Certain types of radiation can stimulate several processes, which can have advantages and disadvantages for the respective method. For example, during ionization by X-rays, Auger electrons and photoelectrons can be generated at the same time, which may overlap in the spectrum and thus make evaluation more difficult. On the other hand, with TEM, additional information about the sample is obtained in an apparatus through the additional emission of Auger and photoelectrons, backscattered electrons, emitted particles and EELS.

The "Big Four"

The XPS, AES, SIMS and ISS measurement methods are referred to as the “Big Four”.

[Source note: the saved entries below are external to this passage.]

-- pv_equiv track=rewrite | github.com/fork-archive-hub/pdfmux | design-system/lint.py | is_inside_html_body
-- ===== SOURCE A (Python) =====
-- def is_inside_html_body(lines: list[str], line_idx: int) -> bool:
--     """Check if a line is inside the HTML <body> (not inside <style> or <script>)."""
--     in_body = False
--     in_style = False
--     in_script = False
--     for i in range(line_idx):
--         if "<body" in lines[i]:
--             in_body = True
--         if "</body>" in lines[i]:
--             in_body = False
--         if "<style" in lines[i]:
--             in_style = True
--         if "</style>" in lines[i]:
--             in_style = False
--         if "<script" in lines[i]:
--             in_script = True
--         if "</script>" in lines[i]:
--             in_script = False
--     return in_body and not in_style and not in_script
-- ===== SOURCE B (Python) =====
-- def is_inside_html_body(lines: list[str], line_idx: int) -> bool:
--     """Check if a line is inside the HTML <body> (not inside <style> or <script>)."""
--
--     def last_state(open_tag: str, close_tag: str) -> bool:
--         # Scan backward; the nearest line mentioning either tag decides the state.
--         for i in range(line_idx - 1, -1, -1):
--             line = lines[i]
--             if close_tag in line:
--                 return False
--             if open_tag in line:
--                 return True
--         return False
--
--     return (last_state("<body", "</body>")
--             and not last_state("<style", "</style>")
--             and not last_state("<script", "</script>"))
-- ===== Notes on version B (the rewrite author's own statement) =====
-- stated objective: alternative
-- what changed: Replaces the single forward loop that accumulates three boolean flags over all lines before line_idx with three backward scans that each stop at the nearest line mentioning the relevant open/close tag (close tested first, matching A's statement order).
import Mathlib
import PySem

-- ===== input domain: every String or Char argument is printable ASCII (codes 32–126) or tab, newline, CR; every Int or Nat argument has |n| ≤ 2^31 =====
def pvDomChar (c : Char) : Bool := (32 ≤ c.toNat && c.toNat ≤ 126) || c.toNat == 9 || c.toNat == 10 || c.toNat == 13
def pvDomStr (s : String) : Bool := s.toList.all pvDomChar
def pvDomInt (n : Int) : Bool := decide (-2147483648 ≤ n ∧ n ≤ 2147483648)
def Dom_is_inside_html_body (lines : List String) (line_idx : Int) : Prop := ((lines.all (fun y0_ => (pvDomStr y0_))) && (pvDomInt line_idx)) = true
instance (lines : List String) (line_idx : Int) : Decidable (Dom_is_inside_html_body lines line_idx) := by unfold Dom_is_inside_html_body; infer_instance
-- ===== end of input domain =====

-- B replaces A's forward accumulating loop (three flags carried across the whole prefix) by
-- three backward scans each stopping at the nearest line mentioning the relevant tag
-- (objective: alternative decomposition, same asymptotic cost).

-- ===== PORT A =====
def is_inside_html_body (lines : List String) (line_idx : Int) : Bool :=
  let s := (PySem.List.pyRange 0 line_idx 1).foldl
    (fun (st : Bool × Bool × Bool) i =>
      let line := PySem.List.pyGetD lines i ""
      let in_body := if PySem.Str.isIn "<body" line then true else st.1
      let in_body := if PySem.Str.isIn "</body>" line then false else in_body
      let in_style := if PySem.Str.isIn "<style" line then true else st.2.1
      let in_style := if PySem.Str.isIn "</style>" line then false else in_style
      let in_script := if PySem.Str.isIn "<script" line then true else st.2.2
      let in_script := if PySem.Str.isIn "</script>" line then false else in_script
      (in_body, in_style, in_script))
    (false, false, false)
  s.1 && !s.2.1 && !s.2.2

-- ===== PORT B =====
-- the loop 'for i in range(line_idx - 1, -1, -1)' of last_state, counting remaining iterations
def lastState (lines : List String) (open_tag close_tag : String) : Nat → Bool
  | 0 => false
  | n + 1 =>
    let line := PySem.List.pyGetD lines (n : Int) ""
    if PySem.Str.isIn close_tag line then false
    else if PySem.Str.isIn open_tag line then true
    else lastState lines open_tag close_tag n

def is_inside_html_body_alt (lines : List String) (line_idx : Int) : Bool :=
  let n := line_idx.toNat
  lastState lines "<body" "</body>" n
    && !(lastState lines "<style" "</style>" n)
    && !(lastState lines "<script" "</script>" n)

-- ===== PRECONDITION & SPEC =====
-- Pre_ excludes exactly line_idx > len(lines), where both Python A and Python B raise IndexError.
def Pre_is_inside_html_body (lines : List String) (line_idx : Int) : Prop :=
  line_idx ≤ (lines.length : Int)
instance (lines : List String) (line_idx : Int) : Decidable (Pre_is_inside_html_body lines line_idx) := by unfold Pre_is_inside_html_body; infer_instance

def pvWitness_is_inside_html_body : List String × Int := (["<body>", "<style>", "</style>"], 3)

def Spec_is_inside_html_body (lines : List String) (line_idx : Int) (out : Bool) : Prop := out = is_inside_html_body_alt lines line_idx
instance (lines : List String) (line_idx : Int) (out : Bool) : Decidable (Spec_is_inside_html_body lines line_idx out) := by unfold Spec_is_inside_html_body; infer_instance

-- ===== CLAIM (what is proved, stated in full; the proofs are below) =====
def Claim_equal_is_inside_html_body : Prop := ∀ (lines : List String) (line_idx : Int), Dom_is_inside_html_body lines line_idx → Pre_is_inside_html_body lines line_idx → Spec_is_inside_html_body lines line_idx (is_inside_html_body lines line_idx)

-- ===== LEMMAS AND PROOFS =====

-- per-category effect of one iteration of A's loop body (the close-tag test comes last, so it wins)
def stepC (op cl line : String) (b : Bool) : Bool :=
  if PySem.Str.isIn cl line then false
  else if PySem.Str.isIn op line then true
  else b

-- first line (scanning front-to-back) that mentions either tag decides; none ⇒ undetermined
def back? (op cl : String) : List String → Option Bool
  | [] => none
  | l :: rest =>
    if PySem.Str.isIn cl l then some false
    else if PySem.Str.isIn op l then some true
    else back? op cl rest

lemma back?_append_singleton (op cl : String) (xs : List String) (x : String) :
    back? op cl (xs ++ [x]) = (back? op cl xs).or (back? op cl [x]) := by
  induction xs with
  | nil => simp [back?]
  | cons y ys ih =>
    simp only [List.cons_append, back?]
    split_ifs <;> first | rfl | (rw [ih]; congr 1; simp only [back?]; simp_all)

lemma foldl_stepC_eq_back (op cl : String) (xs : List String) (b : Bool) :
    xs.foldl (fun a l => stepC op cl l a) b = (back? op cl xs.reverse).getD b := by
  induction xs generalizing b with
  | nil => simp [back?]
  | cons x rest ih =>
    rw [List.foldl_cons, ih, List.reverse_cons, back?_append_singleton]
    cases h : back? op cl rest.reverse with
    | some v => simp
    | none =>
      simp only [Option.none_or]
      simp only [stepC, back?]
      split_ifs <;> rfl

lemma lastState_eq_back (lines : List String) (op cl : String) (n : Nat)
    (hn : n ≤ lines.length) :
    lastState lines op cl n = (back? op cl ((lines.take n).reverse)).getD false := by
  induction n with
  | zero => simp [lastState, back?]
  | succ m ih =>
    have hm : m < lines.length := by omega
    have htake : lines.take (m + 1) = lines.take m ++ [lines[m]] :=
      List.take_succ_eq_append_getElem hm
    have hget : PySem.List.pyGetD lines (m : Int) "" = lines[m] := by
      rw [PySem.List.pyGetD_eq_getElem _ _ (by exact_mod_cast Nat.zero_le m) (by exact_mod_cast hm)]
      simp
    rw [lastState, htake, List.reverse_append, List.reverse_singleton, List.singleton_append]
    simp only [back?, hget]
    split_ifs <;> simp [ih (by omega)]

-- one iteration of A's loop body, with the line already looked up
def tripleStep (st : Bool × Bool × Bool) (line : String) : Bool × Bool × Bool :=
  let in_body := if PySem.Str.isIn "<body" line then true else st.1
  let in_body := if PySem.Str.isIn "</body>" line then false else in_body
  let in_style := if PySem.Str.isIn "<style" line then true else st.2.1
  let in_style := if PySem.Str.isIn "</style>" line then false else in_style
  let in_script := if PySem.Str.isIn "<script" line then true else st.2.2
  let in_script := if PySem.Str.isIn "</script>" line then false else in_script
  (in_body, in_style, in_script)

-- A's triple fold splits into three independent per-category folds
lemma triple_fold_split (xs : List String) (b s c : Bool) :
    xs.foldl tripleStep (b, s, c)
    = (xs.foldl (fun a l => stepC "<body" "</body>" l a) b,
       xs.foldl (fun a l => stepC "<style" "</style>" l a) s,
       xs.foldl (fun a l => stepC "<script" "</script>" l a) c) := by
  induction xs generalizing b s c with
  | nil => rfl
  | cons x rest ih =>
    simp only [List.foldl_cons]
    rw [show tripleStep (b, s, c) x
        = (stepC "<body" "</body>" x b, stepC "<style" "</style>" x s,
           stepC "<script" "</script>" x c) from by
      simp only [tripleStep, stepC]]
    exact ih _ _ _

-- A's fold over range(line_idx) of lines[i] is a fold over the prefix lines[:line_idx]
lemma pyRange_fold_eq_take (lines : List String) (line_idx : Int)
    (h0 : 0 ≤ line_idx) (hle : line_idx ≤ (lines.length : Int))
    {σ : Type} (f : σ → String → σ) (init : σ) :
    (PySem.List.pyRange 0 line_idx 1).foldl
        (fun acc i => f acc (PySem.List.pyGetD lines i "")) init
      = (lines.take line_idx.toNat).foldl f init := by
  have hlen : ((lines.take line_idx.toNat).length : Int) = line_idx := by
    simp [List.length_take]; omega
  have hcongr : (PySem.List.pyRange 0 line_idx 1).foldl
      (fun acc i => f acc (PySem.List.pyGetD lines i "")) init
      = (PySem.List.pyRange 0 line_idx 1).foldl
      (fun acc i => f acc (PySem.List.pyGetD (lines.take line_idx.toNat) i "")) init := by
    refine PySem.List.foldl_congr_mem _ _ _ _ ?_
    intro acc x hx
    rw [PySem.List.mem_pyRange_one] at hx
    rw [PySem.List.pyGetD_eq_getElem _ _ hx.1 (by omega),
        PySem.List.pyGetD_eq_getElem _ _ hx.1 (by rw [hlen]; exact hx.2)]
    congr 1
    rw [List.getElem_take]
  rw [hcongr,
    show PySem.List.pyRange 0 line_idx 1
       = PySem.List.pyRange 0 ((lines.take line_idx.toNat).length : Int) 1 from by rw [hlen],
    PySem.List.foldl_pyRange_zero_pyGetD']

-- ===== VERDICT (by name: the statement is the Claim_ definition above) =====
theorem is_inside_html_body_spec : Claim_equal_is_inside_html_body := by
  intro lines line_idx _hdom hpre
  unfold Pre_is_inside_html_body at hpre
  unfold Spec_is_inside_html_body
  show (((PySem.List.pyRange 0 line_idx 1).foldl
      (fun st i => tripleStep st (PySem.List.pyGetD lines i "")) (false, false, false)).1
    && !((PySem.List.pyRange 0 line_idx 1).foldl
      (fun st i => tripleStep st (PySem.List.pyGetD lines i "")) (false, false, false)).2.1
    && !((PySem.List.pyRange 0 line_idx 1).foldl
      (fun st i => tripleStep st (PySem.List.pyGetD lines i "")) (false, false, false)).2.2)
    = is_inside_html_body_alt lines line_idx
  by_cases h0 : 0 ≤ line_idx
  · rw [pyRange_fold_eq_take lines line_idx h0 hpre tripleStep (false, false, false),
      triple_fold_split]
    have hn : line_idx.toNat ≤ lines.length := by omega
    show _ = (let n := line_idx.toNat; lastState lines "<body" "</body>" n
      && !(lastState lines "<style" "</style>" n) && !(lastState lines "<script" "</script>" n))
    simp only [foldl_stepC_eq_back, lastState_eq_back lines _ _ _ hn]
  · rw [PySem.List.pyRange_one_eq_nil (by omega)]
    have h : line_idx.toNat = 0 := by omega
    show _ = (let n := line_idx.toNat; lastState lines "<body" "</body>" n
      && !(lastState lines "<style" "</style>" n) && !(lastState lines "<script" "</script>" n))
    simp [h, lastState]
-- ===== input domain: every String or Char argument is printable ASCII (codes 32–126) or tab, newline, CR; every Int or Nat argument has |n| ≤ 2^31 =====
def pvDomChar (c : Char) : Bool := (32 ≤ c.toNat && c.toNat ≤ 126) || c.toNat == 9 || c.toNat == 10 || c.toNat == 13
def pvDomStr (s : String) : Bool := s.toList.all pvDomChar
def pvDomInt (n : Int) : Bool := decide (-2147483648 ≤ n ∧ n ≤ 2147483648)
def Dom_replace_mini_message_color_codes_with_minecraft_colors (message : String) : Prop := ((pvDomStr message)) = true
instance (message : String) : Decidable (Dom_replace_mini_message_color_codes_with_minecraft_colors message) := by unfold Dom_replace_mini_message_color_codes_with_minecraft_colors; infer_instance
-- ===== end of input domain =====

-- B replaces A's 45 whole-string `.replace` passes by one left-to-right scan that tries the
-- tags in priority order at each position (objective: alternative single-pass algorithm).

-- ===== PORT A =====
def pvCodesA : PySem.Dict String String := ⟨[
  ("<reset><black>", "0"), ("<reset><dark_blue>", "1"), ("<reset><dark_green>", "2"),
  ("<reset><dark_aqua>", "3"), ("<reset><dark_red>", "4"), ("<reset><dark_purple>", "5"),
  ("<reset><gold>", "6"), ("<reset><gray>", "7"), ("<reset><dark_gray>", "8"),
  ("<reset><blue>", "9"), ("<reset><green>", "a"), ("<reset><aqua>", "b"),
  ("<reset><red>", "c"), ("<reset><light_purple>", "d"), ("<reset><yellow>", "e"),
  ("<reset><white>", "f"), ("<obfuscated>", "k"), ("<bold>", "l"),
  ("<strikethrough>", "m"), ("<underlined>", "n"), ("<italic>", "o"), ("<reset>", "r")]⟩

def replace_mini_message_color_codes_with_minecraft_colors (message : String) : String :=
  let message1 := pvCodesA.items.foldl
    (fun m code =>
      PySem.Str.replace (PySem.Str.replace m code.1 ("&" ++ code.2)) code.1 ("&" ++ code.2))
    message
  PySem.Str.replace message1 "<newline>" "\n"

-- ===== PORT B =====
def pvTagsB : List (String × String) := [
  ("<reset><black>", "&0"), ("<reset><dark_blue>", "&1"), ("<reset><dark_green>", "&2"),
  ("<reset><dark_aqua>", "&3"), ("<reset><dark_red>", "&4"), ("<reset><dark_purple>", "&5"),
  ("<reset><gold>", "&6"), ("<reset><gray>", "&7"), ("<reset><dark_gray>", "&8"),
  ("<reset><blue>", "&9"), ("<reset><green>", "&a"), ("<reset><aqua>", "&b"),
  ("<reset><red>", "&c"), ("<reset><light_purple>", "&d"), ("<reset><yellow>", "&e"),
  ("<reset><white>", "&f"), ("<obfuscated>", "&k"), ("<bold>", "&l"),
  ("<strikethrough>", "&m"), ("<underlined>", "&n"), ("<italic>", "&o"),
  ("<reset>", "&r"), ("<newline>", "\n")]

def pvTagsC : List (List Char × List Char) := pvTagsB.map (fun kv => (kv.1.toList, kv.2.toList))

-- needed by pvScan's termination proof
theorem pvTagsC_pos : ∀ pr ∈ pvTagsC, 0 < pr.1.length := by decide

def pvScan (l : List Char) : List Char :=
  match l with
  | [] => []
  | c :: t =>
    match h : pvTagsC.find? (fun pr => pr.1.isPrefixOf (c :: t)) with
    | some pr => pr.2 ++ pvScan ((c :: t).drop pr.1.length)
    | none => c :: pvScan t
termination_by l.length
decreasing_by
  · have hp : 0 < pr.1.length := pvTagsC_pos pr (List.mem_of_find?_eq_some h)
    simp only [List.length_drop, List.length_cons]
    omega
  · simp

def replace_mini_message_color_codes_with_minecraft_colors_alt (message : String) : String :=
  String.ofList (pvScan message.toList)

-- ===== PRECONDITION & SPEC =====
def Spec_replace_mini_message_color_codes_with_minecraft_colors (message : String) (out : String) : Prop := out = replace_mini_message_color_codes_with_minecraft_colors_alt message
instance (message : String) (out : String) : Decidable (Spec_replace_mini_message_color_codes_with_minecraft_colors message out) := by unfold Spec_replace_mini_message_color_codes_with_minecraft_colors; infer_instance

-- ===== CLAIM (what is proved, stated in full; the proofs are below) =====
def Claim_equal_replace_mini_message_color_codes_with_minecraft_colors : Prop := ∀ (message : String), Dom_replace_mini_message_color_codes_with_minecraft_colors message → Spec_replace_mini_message_color_codes_with_minecraft_colors message (replace_mini_message_color_codes_with_minecraft_colors message)

-- ===== LEMMAS AND PROOFS =====

-- structural ("fuel-free") form of PySem.Chars.replace for a nonempty pattern
def pvRepl (old rep : List Char) : List Char → List Char
  | [] => []
  | c :: t =>
    if old.isPrefixOf (c :: t) then rep ++ pvRepl old rep (t.drop (old.length - 1))
    else c :: pvRepl old rep t
termination_by l => l.length
decreasing_by
  · simp only [List.length_drop, List.length_cons]; omega
  · simp

theorem pvGo_eq (old rep : List Char) (hold : old ≠ []) :
    ∀ fuel l acc, l.length ≤ fuel →
      PySem.Chars.replace.go old rep fuel l acc = acc.reverse ++ pvRepl old rep l := by
  intro fuel
  induction fuel with
  | zero =>
    intro l acc h
    have hl : l = [] := List.length_eq_zero_iff.mp (Nat.le_zero.mp h)
    subst hl
    simp [PySem.Chars.replace.go, pvRepl]
  | succ n ih =>
    intro l acc h
    cases l with
    | nil => simp [PySem.Chars.replace.go, pvRepl]
    | cons c t =>
      obtain ⟨o, os, rfl⟩ : ∃ o os, old = o :: os := by
        cases old with
        | nil => exact absurd rfl hold
        | cons o os => exact ⟨o, os, rfl⟩
      by_cases hp : (o :: os).isPrefixOf (c :: t)
      · have hdrop : (c :: t).drop (o :: os).length = t.drop os.length := by
          simp
        rw [show PySem.Chars.replace.go (o :: os) rep (n+1) (c :: t) acc
              = PySem.Chars.replace.go (o :: os) rep n ((c :: t).drop (o :: os).length)
                  (rep.reverse ++ acc) by
            simp [PySem.Chars.replace.go, hp]]
        rw [hdrop, ih (t.drop os.length) (rep.reverse ++ acc)
              (by simp only [List.length_drop, List.length_cons] at h ⊢; omega)]
        rw [pvRepl, if_pos hp]
        simp
      · rw [show PySem.Chars.replace.go (o :: os) rep (n+1) (c :: t) acc
              = PySem.Chars.replace.go (o :: os) rep n t (c :: acc) by
            simp [PySem.Chars.replace.go, hp]]
        rw [ih t (c :: acc) (by simpa using Nat.lt_succ_iff.mp (by simpa using h))]
        rw [pvRepl, if_neg hp]
        simp

theorem pvReplace_eq (old rep l : List Char) (hold : old ≠ []) :
    PySem.Chars.replace l old rep = pvRepl old rep l := by
  unfold PySem.Chars.replace
  rw [if_neg (by simp [List.isEmpty_iff, hold])]
  simpa using pvGo_eq old rep hold l.length l [] le_rfl

theorem pvRepl_nil (old rep : List Char) : pvRepl old rep [] = [] := by
  simp [pvRepl]

theorem pvRepl_cons_neg (old rep : List Char) (c : Char) (t : List Char)
    (h : ¬ old <+: (c :: t)) : pvRepl old rep (c :: t) = c :: pvRepl old rep t := by
  rw [pvRepl, if_neg (by simpa [List.isPrefixOf_iff_prefix] using h)]

theorem pvRepl_pref (old rep u : List Char) (hold : old ≠ []) :
    pvRepl old rep (old ++ u) = rep ++ pvRepl old rep u := by
  obtain ⟨o, os, rfl⟩ : ∃ o os, old = o :: os := by
    cases old with
    | nil => exact absurd rfl hold
    | cons o os => exact ⟨o, os, rfl⟩
  rw [show (o :: os) ++ u = o :: (os ++ u) by simp]
  rw [pvRepl, if_pos (by
    rw [List.isPrefixOf_iff_prefix, show o :: (os ++ u) = (o :: os) ++ u by simp]
    exact (o :: os).prefix_append u)]
  simp

-- a prefix of the output that avoids the replacement's head char was already a prefix of the input
theorem pvPrefixRev (old : List Char) (hd : Char) (rtl : List Char) :
    ∀ n q l, l.length ≤ n → hd ∉ q → q <+: pvRepl old (hd :: rtl) l → q <+: l := by
  intro n
  induction n with
  | zero =>
    intro q l hl _ hq
    have : l = [] := List.length_eq_zero_iff.mp (Nat.le_zero.mp hl)
    subst this
    rwa [pvRepl_nil] at hq
  | succ n ih =>
    intro q l hl hhd hq
    cases l with
    | nil => rwa [pvRepl_nil] at hq
    | cons c t =>
      rw [pvRepl] at hq
      by_cases hp : old.isPrefixOf (c :: t)
      · rw [if_pos hp] at hq
        cases q with
        | nil => exact List.nil_prefix
        | cons x q' =>
          rw [show (hd :: rtl) ++ pvRepl old (hd :: rtl) (t.drop (old.length - 1))
                = hd :: (rtl ++ pvRepl old (hd :: rtl) (t.drop (old.length - 1))) by simp] at hq
          rw [List.cons_prefix_cons] at hq
          exact absurd (hq.1 ▸ List.mem_cons_self) hhd
      · rw [if_neg hp] at hq
        cases q with
        | nil => exact List.nil_prefix
        | cons x q' =>
          rw [List.cons_prefix_cons] at hq
          have : q' <+: t := by
            refine ih q' t ?_ (fun h => hhd (List.mem_cons_of_mem _ h)) hq.2
            simpa using Nat.lt_succ_iff.mp (by simpa using hl)
          exact (List.cons_prefix_cons).mpr ⟨hq.1, this⟩

theorem pvNoStartAppend (q a u : List Char) (h1 : ¬ q <+: a) (h2 : ¬ a <+: q) :
    ¬ q <+: (a ++ u) := fun h =>
  (List.prefix_or_prefix_of_prefix h (a.prefix_append u)).elim h1 h2

theorem pvSkip (old rep : List Char) :
    ∀ a u, (∀ m, m < a.length → ¬ old <+: (a.drop m ++ u)) →
      pvRepl old rep (a ++ u) = a ++ pvRepl old rep u := by
  intro a
  induction a with
  | nil => intro u _; simp
  | cons c a' ih =>
    intro u h
    rw [List.cons_append, pvRepl_cons_neg old rep c (a' ++ u)
        (by simpa using h 0 (by simp))]
    rw [ih u (fun m hm => by simpa using h (m + 1) (by simpa using Nat.succ_lt_succ hm))]
    simp

theorem pvPStep (old : List Char) (hd : Char) (rtl : List Char) (q p u : List Char)
    (hq : hd ∉ q) (h : ¬ q <+: p ++ u) : ¬ q <+: p ++ pvRepl old (hd :: rtl) u := by
  intro hpre
  rcases List.prefix_or_prefix_of_prefix hpre (p.prefix_append _) with h1 | h1
  · exact h (h1.trans (p.prefix_append u))
  · obtain ⟨q', rfl⟩ := h1
    have h2 : q' <+: pvRepl old (hd :: rtl) u := (List.prefix_append_right_inj p).mp hpre
    have h3 : q' <+: u :=
      pvPrefixRev old hd rtl u.length q' u le_rfl
        (fun hm => hq (List.mem_append_right p hm)) h2
    exact h ((List.prefix_append_right_inj p).mpr h3)

def pvApply (ops : List (List Char × List Char)) (l : List Char) : List Char :=
  ops.foldl (fun m pr => pvRepl pr.1 pr.2 m) l

theorem pvApply_nil (ops : List (List Char × List Char)) : pvApply ops [] = [] := by
  induction ops with
  | nil => rfl
  | cons op rest ih => simpa [pvApply, pvRepl_nil] using ih

theorem pvApply_cons (op : List Char × List Char) (ops : List (List Char × List Char))
    (l : List Char) : pvApply (op :: ops) l = pvApply ops (pvRepl op.1 op.2 l) := rfl

theorem pvApply_append (xs ys : List (List Char × List Char)) (l : List Char) :
    pvApply (xs ++ ys) l = pvApply ys (pvApply xs l) := by
  simp [pvApply, List.foldl_append]

-- facts about the fixed tag table, established by one computation
def pvCheck : Bool :=
  pvTagsC.all (fun pr =>
    !pr.1.isEmpty && !pr.2.isEmpty &&
    pvTagsC.all (fun qr =>
      (match pr.2 with | [] => false | hd :: _ => !qr.1.contains hd) &&
      (List.range pr.1.length).all (fun m =>
        m == 0 || (!(qr.1.isPrefixOf (pr.1.drop m)) && !((pr.1.drop m).isPrefixOf qr.1))) &&
      (List.range pr.2.length).all (fun m =>
        !(qr.1.isPrefixOf (pr.2.drop m)) && !((pr.2.drop m).isPrefixOf qr.1))))

set_option maxRecDepth 4096 in
theorem pvCheck_true : pvCheck = true := by decide

theorem pvFactNe : ∀ pr ∈ pvTagsC, pr.1 ≠ [] ∧ pr.2 ≠ [] := by
  intro pr hpr
  have h0 := pvCheck_true
  unfold pvCheck at h0
  have h := List.all_eq_true.mp h0 pr hpr
  simp only [Bool.and_eq_true, Bool.not_eq_true', List.isEmpty_eq_false_iff] at h
  exact ⟨h.1.1, h.1.2⟩

theorem pvFactInner : ∀ pr ∈ pvTagsC, ∀ qr ∈ pvTagsC,
    ((match pr.2 with | [] => false | hd :: _ => !qr.1.contains hd) &&
      ((List.range pr.1.length).all (fun m =>
        m == 0 || (!(qr.1.isPrefixOf (pr.1.drop m)) && !((pr.1.drop m).isPrefixOf qr.1)))) &&
      ((List.range pr.2.length).all (fun m =>
        !(qr.1.isPrefixOf (pr.2.drop m)) && !((pr.2.drop m).isPrefixOf qr.1)))) = true := by
  intro pr hpr qr hqr
  have h0 := pvCheck_true
  unfold pvCheck at h0
  have h := List.all_eq_true.mp h0 pr hpr
  simp only [Bool.and_eq_true] at h
  have h2 := List.all_eq_true.mp h.2 qr hqr
  simpa [Bool.and_eq_true] using h2

theorem pvFactHd : ∀ pr ∈ pvTagsC, ∀ qr ∈ pvTagsC, ∀ hd : Char,
    pr.2.head? = some hd → hd ∉ qr.1 := by
  intro pr hpr qr hqr hd hhd
  have h' := pvFactInner pr hpr qr hqr
  simp only [Bool.and_eq_true] at h'
  have h := h'.1.1
  cases hp2 : pr.2 with
  | nil => rw [hp2] at hhd; simp at hhd
  | cons x xs =>
    rw [hp2] at hhd h
    have hx : x = hd := by simpa using hhd
    subst hx
    simpa using h

theorem pvFactInt : ∀ pr ∈ pvTagsC, ∀ qr ∈ pvTagsC, ∀ m, 0 < m → m < pr.1.length →
    ¬ qr.1 <+: pr.1.drop m ∧ ¬ pr.1.drop m <+: qr.1 := by
  intro pr hpr qr hqr m hm0 hmlen
  have h' := pvFactInner pr hpr qr hqr
  simp only [Bool.and_eq_true] at h'
  have h := h'.1.2
  have h2 := List.all_eq_true.mp h m (List.mem_range.mpr hmlen)
  simp only [Bool.or_eq_true, beq_iff_eq, Bool.and_eq_true] at h2
  rcases h2 with h2 | h2
  · omega
  · refine ⟨fun hp => ?_, fun hp => ?_⟩
    · have := List.isPrefixOf_iff_prefix.mpr hp; simp [this] at h2
    · have := List.isPrefixOf_iff_prefix.mpr hp; simp [this] at h2

theorem pvFactRep : ∀ pr ∈ pvTagsC, ∀ qr ∈ pvTagsC, ∀ m, m < pr.2.length →
    ¬ qr.1 <+: pr.2.drop m ∧ ¬ pr.2.drop m <+: qr.1 := by
  intro pr hpr qr hqr m hmlen
  have h' := pvFactInner pr hpr qr hqr
  simp only [Bool.and_eq_true] at h'
  have h := h'.2
  have h2 := List.all_eq_true.mp h m (List.mem_range.mpr hmlen)
  simp only [Bool.and_eq_true] at h2
  refine ⟨fun hp => ?_, fun hp => ?_⟩
  · have := List.isPrefixOf_iff_prefix.mpr hp; simp [this] at h2
  · have := List.isPrefixOf_iff_prefix.mpr hp; simp [this] at h2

Nobel Prizes for developments in surface chemistry and surface physics

The Nobel laureate Gerhard Ertl is regarded as the founders of modern surface chemistry
Year / subject person nationality Reason for awarding the prize
Irving Langmuir United States 48United States United States "For his discoveries and research in the field of surface chemistry"
Clinton Davisson and
George Paget Thomson
United States 48United States United States United Kingdom
United KingdomUnited Kingdom 
"For their experimental discovery of the diffraction of electrons by crystals"
Kai Manne Siegbahn SwedenSweden Sweden "For his contribution to the development of high-resolution electron spectroscopy "
Gerd Binnig and
Heinrich Rohrer
Germany Federal RepublicFederal Republic of Germany Federal Republic of Germany Switzerland
"For your construction of the scanning tunneling microscope "
Gerhard Ertl GermanyGermany Germany "For his studies of chemical processes on solid surfaces"
Albert Fert and
Peter Grünberg
FranceFrance France Germany
"For the discovery of giant magnetoresistance (GMR)"

Related topics

See also


Individual evidence

  1. Thomas Waldmann, Daniela Künzel, Harry E. Hoster, Axel Groß, R. Jürgen Behm: Oxidation of an Organic Adlayer: A Bird's Eye View . In: Journal of the American Chemical Society . tape 134 , no. 21 , May 30, 2012, p. 8817-8822 , doi : 10.1021 / ja302593v .
  2. Surface physics of the solid (page 101)



  • Gerhard Ertl: Reactions on surfaces: from atomic to complex (Nobel Lecture) . In: Angewandte Chemie . tape 120 , no. 19 , 2008, p. 3578-3590 , doi : 10.1002 / anie.200800480 .
  • K. Köhler, CW Schläpfer: Coordination chemistry on oxide surfaces . In: Chemistry in Our Time. 27, No. 5, ISSN  0009-2851 , 1993, pp. 248-255.